Doing UI automation for PDF open with “MS Edge” than using get text activity fetching dynamic values facing some accuracy issues.
Example - i am getting only IDX value which is static ok for all different PDF.
while testing the scenario with different PDF it happens like out of 10.
9 PDF correctly getting values for 1 PDF its picking up another value.
Also i had check with the selector seperate seperate there is no change in selector IDX as well.

Note - OCR used harder to relate with Regex so building this PDF reading with edge and fetching values with get text activity UiPath.
Now i am stuck at this RCA why is this happening

1 Like

Hey @suraj_singh3,

PDF rendering in Edge can shift elements, causing inconsistent results with Get Text even if selectors look the same. Avoid relying on IDX since it changes based on document layout. Use Read PDF Text/Read PDF with OCR or Document Understanding for stable extraction across PDFs.
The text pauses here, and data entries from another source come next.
def pvLoop2E (op onl en : List Int) : Int → List Int → Bool
  | _, [] => true
  | temp, x :: rest =>
    if PySem.Int.mod x 2 ≠ 0 ∨ x < 1 then
      if PySem.Int.mod x 2 = 1 ∧ x > 0 then
        let t' := pvScan x temp (op ++ onl)
        if PySem.Int.mod t' 2 ≠ 0 ∨ t' < 1 then false else pvLoop2E op onl en t' rest
      else if PySem.Int.mod x 2 = 0 ∧ x < 1 then
        let t' := pvScan x temp en
        if PySem.Int.mod t' 2 ≠ 0 ∨ t' < 1 then false else pvLoop2E op onl en t' rest
      else
        let t' := pvScan x temp onl
        if PySem.Int.mod t' 2 ≠ 0 ∨ t' < 1 then false else pvLoop2E op onl en t' rest
    else pvLoop2E op onl en temp rest

-- the common specification of one element's test
def pvGood (xs : List Int) (x : Int) : Bool :=
  if x % 2 ≠ 0 then xs.any (fun y => decide (y % 2 ≠ 0 ∧ y < x))
  else if x < 1 then xs.any (fun y => decide (y % 2 = 0 ∧ y < x))
  else true

theorem pvFold_fill_map (a : List Int) (idxs : List Int) (st : List Int × List Int × List Int) :
    idxs.foldl (pvFill a) st = (idxs.map (fun i => PySem.List.pyGetD a i 0)).foldl pvFillE st := by
  induction idxs generalizing st with
  | nil => rfl
  | cons i t ih => simp only [List.foldl_cons, List.map_cons, ih]; rfl

theorem pvLoop2_map (a : List Int) (op onl en : List Int) (temp : Int) (idxs : List Int) :
    pvLoop2 a op onl en temp idxs =
      pvLoop2E op onl en temp (idxs.map (fun i => PySem.List.pyGetD a i 0)) := by
  induction idxs generalizing temp with
  | nil => rfl
  | cons i t ih =>
    simp only [pvLoop2, pvLoop2E, List.map_cons]
    split_ifs <;> simp [ih]

theorem pvFillE_step (st : List Int × List Int × List Int) (x : Int) :
    pvFillE st x = (st.1 ++ (if pOp x then [x] else []),
                    st.2.1 ++ (if pOn x then [x] else []),
                    st.2.2 ++ (if pEn x then [x] else [])) := by
  have h2 := Int.emod_two_eq x
  simp only [pvFillE, pvMod2, pOp, pOn, pEn, decide_eq_true_eq]
  split_ifs <;> first | (exfalso; omega) | simp

theorem pvFillE_eq (xs : List Int) (st : List Int × List Int × List Int) :
    xs.foldl pvFillE st =
      (st.1 ++ xs.filter pOp, st.2.1 ++ xs.filter pOn, st.2.2 ++ xs.filter pEn) := by
  induction xs generalizing st with
  | nil => simp
  | cons x t ih =>
    simp only [List.foldl_cons, pvFillE_step, ih, List.filter_cons]
    split_ifs <;> simp

theorem pvScan_spec (x : Int) :
    ∀ (l : List Int) (temp : Int), l ≠ [] → (∀ y ∈ l, (x - y) % 2 = 0) →
      ((pvScan x temp l % 2 ≠ 0 ∨ pvScan x temp l < 1) ↔ ∀ y ∈ l, x ≤ y) := by
  intro l
  induction l with
  | nil => intro temp h; exact absurd rfl h
  | cons h t ih =>
    intro temp _ hpar
    have hh : (x - h) % 2 = 0 := hpar h (by simp)
    by_cases hlt : x - h < 1
    · have hstep : pvScan x temp (h :: t) = pvScan x (x - h) t := by
        simp [pvScan, hlt]
      cases t with
      | nil =>
        rw [hstep]
        have hval : pvScan x (x - h) [] = x - h := rfl
        rw [hval]
        simp only [List.mem_singleton, forall_eq]
        omega
      | cons b u =>
        rw [hstep, ih (x - h) (by simp) (fun y hy => hpar y (List.mem_cons_of_mem _ hy))]
        constructor
        · intro hall y hy
          rcases List.mem_cons.mp hy with rfl | hy'
          · omega
          · exact hall y hy'
        · intro hall y hy
          exact hall y (List.mem_cons_of_mem _ hy)
    · have hstep : pvScan x temp (h :: t) = x - h := by
        simp [pvScan, hlt, hh]
      rw [hstep]
      constructor
      · intro hc
        exfalso
        rcases hc with hc | hc <;> omega
      · intro hall
        exfalso
        have := hall h (by simp)
        omega

theorem pvLoop2E_spec (xs : List Int) :
    ∀ (rest : List Int), (∀ x ∈ rest, x ∈ xs) → ∀ temp,
      pvLoop2E (xs.filter pOp) (xs.filter pOn) (xs.filter pEn) temp rest =
        rest.all (pvGood xs) := by
  intro rest
  induction rest with
  | nil => intro _ _; rfl
  | cons x rest ih =>
    intro hsub temp
    have hx : x ∈ xs := hsub x (by simp)
    have ihr := ih (fun z hz => hsub z (List.mem_cons_of_mem _ hz))
    have h2 := Int.emod_two_eq x
    simp only [pvLoop2E, pvMod2, List.all_cons]
    rcases h2 with hev | hod
    · by_cases hlt : x < 1
      · -- even, nonpositive: the 'en' branch
        rw [if_pos (Or.inr hlt), if_neg (by omega : ¬(x % 2 = 1 ∧ x > 0)),
            if_pos (⟨hev, hlt⟩ : x % 2 = 0 ∧ x < 1)]
        have hxm : x ∈ xs.filter pEn := by
          simp only [List.mem_filter, pEn, decide_eq_true_eq]
          exact ⟨hx, hev, hlt⟩
        have hne : xs.filter pEn ≠ [] := by
          intro hnil; rw [hnil] at hxm; simp at hxm
        have hpar : ∀ y ∈ xs.filter pEn, (x - y) % 2 = 0 := by
          intro y hy
          have := (List.mem_filter.mp hy).2
          simp only [pEn, decide_eq_true_eq] at this
          omega
        have hscan := pvScan_spec x (xs.filter pEn) temp hne hpar
        have hgood : pvGood xs x = ((xs.filter pEn).any (fun y => decide (y < x))) := by
          simp only [pvGood, if_neg (by omega : ¬ x % 2 ≠ 0), if_pos hlt]
          rcases h : (xs.filter pEn).any (fun y => decide (y < x)) with _ | _
          · simp only [List.any_eq_false, decide_eq_true_eq] at h ⊢
            intro y hy hc
            refine h y ?_ (by omega)
            simp only [List.mem_filter, pEn, decide_eq_true_eq]
            exact ⟨hy, by omega⟩
          · simp only [List.any_eq_true, decide_eq_true_eq] at h ⊢
            obtain ⟨y, hy, hyx⟩ := h
            have := (List.mem_filter.mp hy).2
            simp only [pEn, decide_eq_true_eq] at this
            exact ⟨y, (List.mem_filter.mp hy).1, by omega⟩
        by_cases hfail : ∀ y ∈ xs.filter pEn, x ≤ y
        · rw [if_pos (hscan.mpr hfail)]
          have : ((xs.filter pEn).any (fun y => decide (y < x))) = false := by
            simp only [List.any_eq_false, decide_eq_true_eq]
            intro y hy
            have := hfail y hy; omega
          rw [hgood, this]; simp
        · rw [if_neg (fun hc => hfail (hscan.mp hc)), ihr]
          have : ((xs.filter pEn).any (fun y => decide (y < x))) = true := by
            push_neg at hfail
            obtain ⟨y, hy, hyx⟩ := hfail
            simp only [List.any_eq_true, decide_eq_true_eq]
            exact ⟨y, hy, by omega⟩
          rw [hgood, this]; simp
      · -- even, positive: not considered at all
        rw [if_neg (by omega : ¬(x % 2 ≠ 0 ∨ x < 1)), ihr]
        have : pvGood xs x = true := by
          simp only [pvGood, if_neg (by omega : ¬ x % 2 ≠ 0), if_neg hlt]
        rw [this]; simp
    · -- odd
      rw [if_pos (Or.inl (by omega))]
      by_cases hpos : x > 0
      · -- odd, positive: scans op ++ on, i.e. all odd elements
        rw [if_pos (⟨hod, hpos⟩ : x % 2 = 1 ∧ x > 0)]
        have hxm : x ∈ xs.filter pOp := by
          simp only [List.mem_filter, pOp, decide_eq_true_eq]
          exact ⟨hx, hod, hpos⟩
        have hne : xs.filter pOp ++ xs.filter pOn ≠ [] := by
          intro hnil
          have hmem : x ∈ xs.filter pOp ++ xs.filter pOn := List.mem_append_left _ hxm
          rw [hnil] at hmem; simp at hmem
        have hmem_iff : ∀ y, y ∈ xs.filter pOp ++ xs.filter pOn ↔ (y ∈ xs ∧ y % 2 = 1) := by
          intro y
          simp only [List.mem_append, List.mem_filter, pOp, pOn, decide_eq_true_eq]
          constructor
          · rintro (⟨hy, h1, _⟩ | ⟨hy, h1, _⟩) <;> exact ⟨hy, h1⟩
          · rintro ⟨hy, h1⟩
            by_cases hyp : y > 0
            · exact Or.inl ⟨hy, h1, hyp⟩
            · exact Or.inr ⟨hy, h1, by omega⟩
        have hpar : ∀ y ∈ xs.filter pOp ++ xs.filter pOn, (x - y) % 2 = 0 := by
          intro y hy
          have := (hmem_iff y).mp hy
          omega
        have hscan := pvScan_spec x (xs.filter pOp ++ xs.filter pOn) temp hne hpar
        have hgood : pvGood xs x =
            ((xs.filter pOp ++ xs.filter pOn).any (fun y => decide (y < x))) := by
          simp only [pvGood, if_pos (by omega : x % 2 ≠ 0)]
          rcases h : (xs.filter pOp ++ xs.filter pOn).any (fun y => decide (y < x)) with _ | _
          · simp only [List.any_eq_false, decide_eq_true_eq] at h ⊢
            intro y hy hc
            exact h y ((hmem_iff y).mpr ⟨hy, by omega⟩) (by omega)
          · simp only [List.any_eq_true, decide_eq_true_eq] at h ⊢
            obtain ⟨y, hy, hyx⟩ := h
            have := (hmem_iff y).mp hy
            exact ⟨y, this.1, by omega⟩
        by_cases hfail : ∀ y ∈ xs.filter pOp ++ xs.filter pOn, x ≤ y
        · rw [if_pos (hscan.mpr hfail)]
          have : ((xs.filter pOp ++ xs.filter pOn).any (fun y => decide (y < x))) = false := by
            simp only [List.any_eq_false, decide_eq_true_eq]
            intro y hy
            have := hfail y hy; omega
          rw [hgood, this]; simp
        · rw [if_neg (fun hc => hfail (hscan.mp hc)), ihr]
          have : ((xs.filter pOp ++ xs.filter pOn).any (fun y => decide (y < x))) = true := by
            push_neg at hfail
            obtain ⟨y, hy, hyx⟩ := hfail
            simp only [List.any_eq_true, decide_eq_true_eq]
            exact ⟨y, hy, by omega⟩
          rw [hgood, this]; simp
      · -- odd, nonpositive: the 'on' branch
        rw [if_neg (by omega : ¬(x % 2 = 1 ∧ x > 0)), if_neg (by omega : ¬(x % 2 = 0 ∧ x < 1))]
        have hxm : x ∈ xs.filter pOn := by
          simp only [List.mem_filter, pOn, decide_eq_true_eq]
          exact ⟨hx, hod, by omega⟩
        have hne : xs.filter pOn ≠ [] := by
          intro hnil; rw [hnil] at hxm; simp at hxm
        have hpar : ∀ y ∈ xs.filter pOn, (x - y) % 2 = 0 := by
          intro y hy
          have := (List.mem_filter.mp hy).2
          simp only [pOn, decide_eq_true_eq] at this
          omega
        have hscan := pvScan_spec x (xs.filter pOn) temp hne hpar
        have hgood : pvGood xs x = ((xs.filter pOn).any (fun y => decide (y < x))) := by
          simp only [pvGood, if_pos (by omega : x % 2 ≠ 0)]
          rcases h : (xs.filter pOn).any (fun y => decide (y < x)) with _ | _
          · simp only [List.any_eq_false, decide_eq_true_eq] at h ⊢
            intro y hy hc
            refine h y ?_ (by omega)
            simp only [List.mem_filter, pOn, decide_eq_true_eq]
            exact ⟨hy, by omega⟩
          · simp only [List.any_eq_true, decide_eq_true_eq] at h ⊢
            obtain ⟨y, hy, hyx⟩ := h
            have := (List.mem_filter.mp hy).2
            simp only [pOn, decide_eq_true_eq] at this
            exact ⟨y, (List.mem_filter.mp hy).1, by omega⟩
        by_cases hfail : ∀ y ∈ xs.filter pOn, x ≤ y
        · rw [if_pos (hscan.mpr hfail)]
          have : ((xs.filter pOn).any (fun y => decide (y < x))) = false := by
            simp only [List.any_eq_false, decide_eq_true_eq]
            intro y hy
            have := hfail y hy; omega
          rw [hgood, this]; simp
        · rw [if_neg (fun hc => hfail (hscan.mp hc)), ihr]
          have : ((xs.filter pOn).any (fun y => decide (y < x))) = true := by
            push_neg at hfail
            obtain ⟨y, hy, hyx⟩ := hfail
            simp only [List.any_eq_true, decide_eq_true_eq]
            exact ⟨y, hy, by omega⟩
          rw [hgood, this]; simp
@Mir.Jasimuddin See i tried with OCR but the page count is more and the data which i am getting with OCR its harder to apply regex on it.
See here challenge is i can’t share the PDF since it is confidential its FORM 16 PDF.
Earlier they used to do with DU but now they need alternate solution so.

Hi @suraj_singh3,

Well in that case can you Use Document Understanding framework for structured PDFs like Form 16 with keyword classifiers and Regex or ML extractors for accuracy.

Buddy as I mention they need to exclude DU they are looking for alternate solution due to cost factor.

@suraj_singh3

  1. Not all DU components consume AI units, Regex extractor or form extractor will not consume AI units .as form 16 is structured you can try with form extractor and give the layout
  2. Generally for no PDF ui automation is a good option so dont rely on it
  3. if the form 16 is coming in electronic format and if it is coming as form based pdf(that is the values to be fetched are like interactive windows) then you can use itext7 to get all the values. example below
  4. Also while reading pdf , you might not need ocr if its a electronic pdf, there is an option to preserve the format in read pdf which can be leveraged to get the values more structured then regex also can be used to extract the data as the structure is preserved when reading

cheers

@Anil_G thanks for your insight will check and let you know

1 Like